[[ Dataset open ]]

-- pv_equiv track=rewrite | github.com/Chingfood/TTIC31160_bioinfo | hw3/HW3_QingyuanLiu.py | seq_idx
-- ===== SOURCE A (Python) =====
-- def seq_idx(seq):
--     #change the letter sequence to index sequence
--     seq_lst = []
--     counter = 0
--     for i in seq:
--         if i.isalpha():
--             seq_lst.append(counter)
--             counter +=1
--         else:
--             seq_lst.append(-1)
--     return seq_lst
-- ===== SOURCE B (Python) =====
-- def seq_idx(seq):
--     # Two-pass decomposition: boolean alpha mask, then prefix counts, then a zip map.
--     flags = [c.isalpha() for c in seq]
--     counts = []
--     total = 0
--     for f in flags:
--         total += f
--         counts.append(total)
--     return [n - 1 if f else -1 for f, n in zip(flags, counts)]
-- ===== Notes on version B (the rewrite author's own statement) =====
-- stated objective: alternative
-- what changed: Replaces the single loop threading a mutable counter and emitting as it goes with a mask/prefix-sum/zip-map pipeline: compute the alpha flags, their running counts, then map (flag, count) to count-1 or -1.
import Mathlib
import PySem

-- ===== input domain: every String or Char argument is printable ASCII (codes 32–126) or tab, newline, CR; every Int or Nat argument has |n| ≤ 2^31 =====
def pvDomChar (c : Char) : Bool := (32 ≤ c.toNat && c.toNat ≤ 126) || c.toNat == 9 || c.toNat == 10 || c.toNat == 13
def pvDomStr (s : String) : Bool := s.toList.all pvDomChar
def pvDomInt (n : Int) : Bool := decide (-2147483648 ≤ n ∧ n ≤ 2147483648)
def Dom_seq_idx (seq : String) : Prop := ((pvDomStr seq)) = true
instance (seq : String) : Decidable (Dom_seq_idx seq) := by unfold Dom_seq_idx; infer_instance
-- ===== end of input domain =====

-- ===== PORT A =====
-- A: one loop threading (output list, counter); B: mask -> prefix counts -> zip map.
def seq_idx (seq : String) : List Int :=
  (seq.toList.foldl
    (fun (st : List Int × Int) i =>
      if PySem.Chars.isalpha i then (st.1 ++ [st.2], st.2 + 1) else (st.1 ++ [-1], st.2))
    ([], 0)).1

-- ===== PORT B =====
def seq_idx_alt (seq : String) : List Int :=
  let flags := seq.toList.map PySem.Chars.isalpha
  let counts :=
    (flags.foldl
      (fun (st : List Int × Int) f =>
        let total := st.2 + (if f then 1 else 0)
        (st.1 ++ [total], total))
      ([], 0)).1
  (flags.zip counts).map (fun p => if p.1 then p.2 - 1 else -1)

-- ===== PRECONDITION & SPEC =====
def Spec_seq_idx (seq : String) (out : List Int) : Prop := out = seq_idx_alt seq
instance (seq : String) (out : List Int) : Decidable (Spec_seq_idx seq out) := by unfold Spec_seq_idx; infer_instance

-- ===== CLAIM (what is proved, stated in full; the proofs are below) =====
def Claim_equal_seq_idx : Prop := ∀ (seq : String), Dom_seq_idx seq → Spec_seq_idx seq (seq_idx seq)

-- ===== LEMMAS AND PROOFS =====

/-- Reference recursion both ports are reduced to. -/
def sidxSpec : List Char → Int → List Int
  | [], _ => []
  | x :: xs, c =>
      if PySem.Chars.isalpha x then c :: sidxSpec xs (c + 1) else -1 :: sidxSpec xs c

/-- Running prefix counts of a flag list, starting at t. -/
def cntSpec : List Bool → Int → List Int
  | [], _ => []
  | f :: fs, t => (t + (if f then 1 else 0)) :: cntSpec fs (t + (if f then 1 else 0))

theorem foldlA (cs : List Char) (acc : List Int) (c : Int) :
    (cs.foldl
      (fun (st : List Int × Int) i =>
        if PySem.Chars.isalpha i then (st.1 ++ [st.2], st.2 + 1) else (st.1 ++ [-1], st.2))
      (acc, c)).1 = acc ++ sidxSpec cs c := by
  induction cs generalizing acc c with
  | nil => simp [sidxSpec]
  | cons x xs ih =>
      by_cases h : PySem.Chars.isalpha x <;> simp [sidxSpec, h, ih]

theorem foldlC (fs : List Bool) (acc : List Int) (t : Int) :
    (fs.foldl
      (fun (st : List Int × Int) f =>
        let total := st.2 + (if f then 1 else 0)
        (st.1 ++ [total], total))
      (acc, t)).1 = acc ++ cntSpec fs t := by
  induction fs generalizing acc t with
  | nil => simp [cntSpec]
  | cons f fs ih => simp [cntSpec, ih]

theorem zipmap (cs : List Char) (t : Int) :
    ((cs.map PySem.Chars.isalpha).zip (cntSpec (cs.map PySem.Chars.isalpha) t)).map
      (fun p => if p.1 then p.2 - 1 else -1) = sidxSpec cs t := by
  induction cs generalizing t with
  | nil => simp [sidxSpec, cntSpec]
  | cons x xs ih =>
      by_cases h : PySem.Chars.isalpha x <;>
        simp [sidxSpec, cntSpec, h, ih]

-- ===== VERDICT (by name: the statement is the Claim_ definition above) =====
theorem seq_idx_spec : Claim_equal_seq_idx := by
  intro seq _
  unfold Spec_seq_idx seq_idx seq_idx_alt
  rw [foldlA]
  simp only []
  rw [foldlC]
  simp [zipmap]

[[ Dataset closed ]]

— Task item —
Track down all lines above with the string "Prop" and copy them.

— Answer space —
def Dom_seq_idx (seq : String) : Prop := ((pvDomStr seq)) = true
def Spec_seq_idx (seq : String) (out : List Int) : Prop := out = seq_idx_alt seq
def Claim_equal_seq_idx : Prop := ∀ (seq : String), Dom_seq_idx seq → Spec_seq_idx seq (seq_idx seq)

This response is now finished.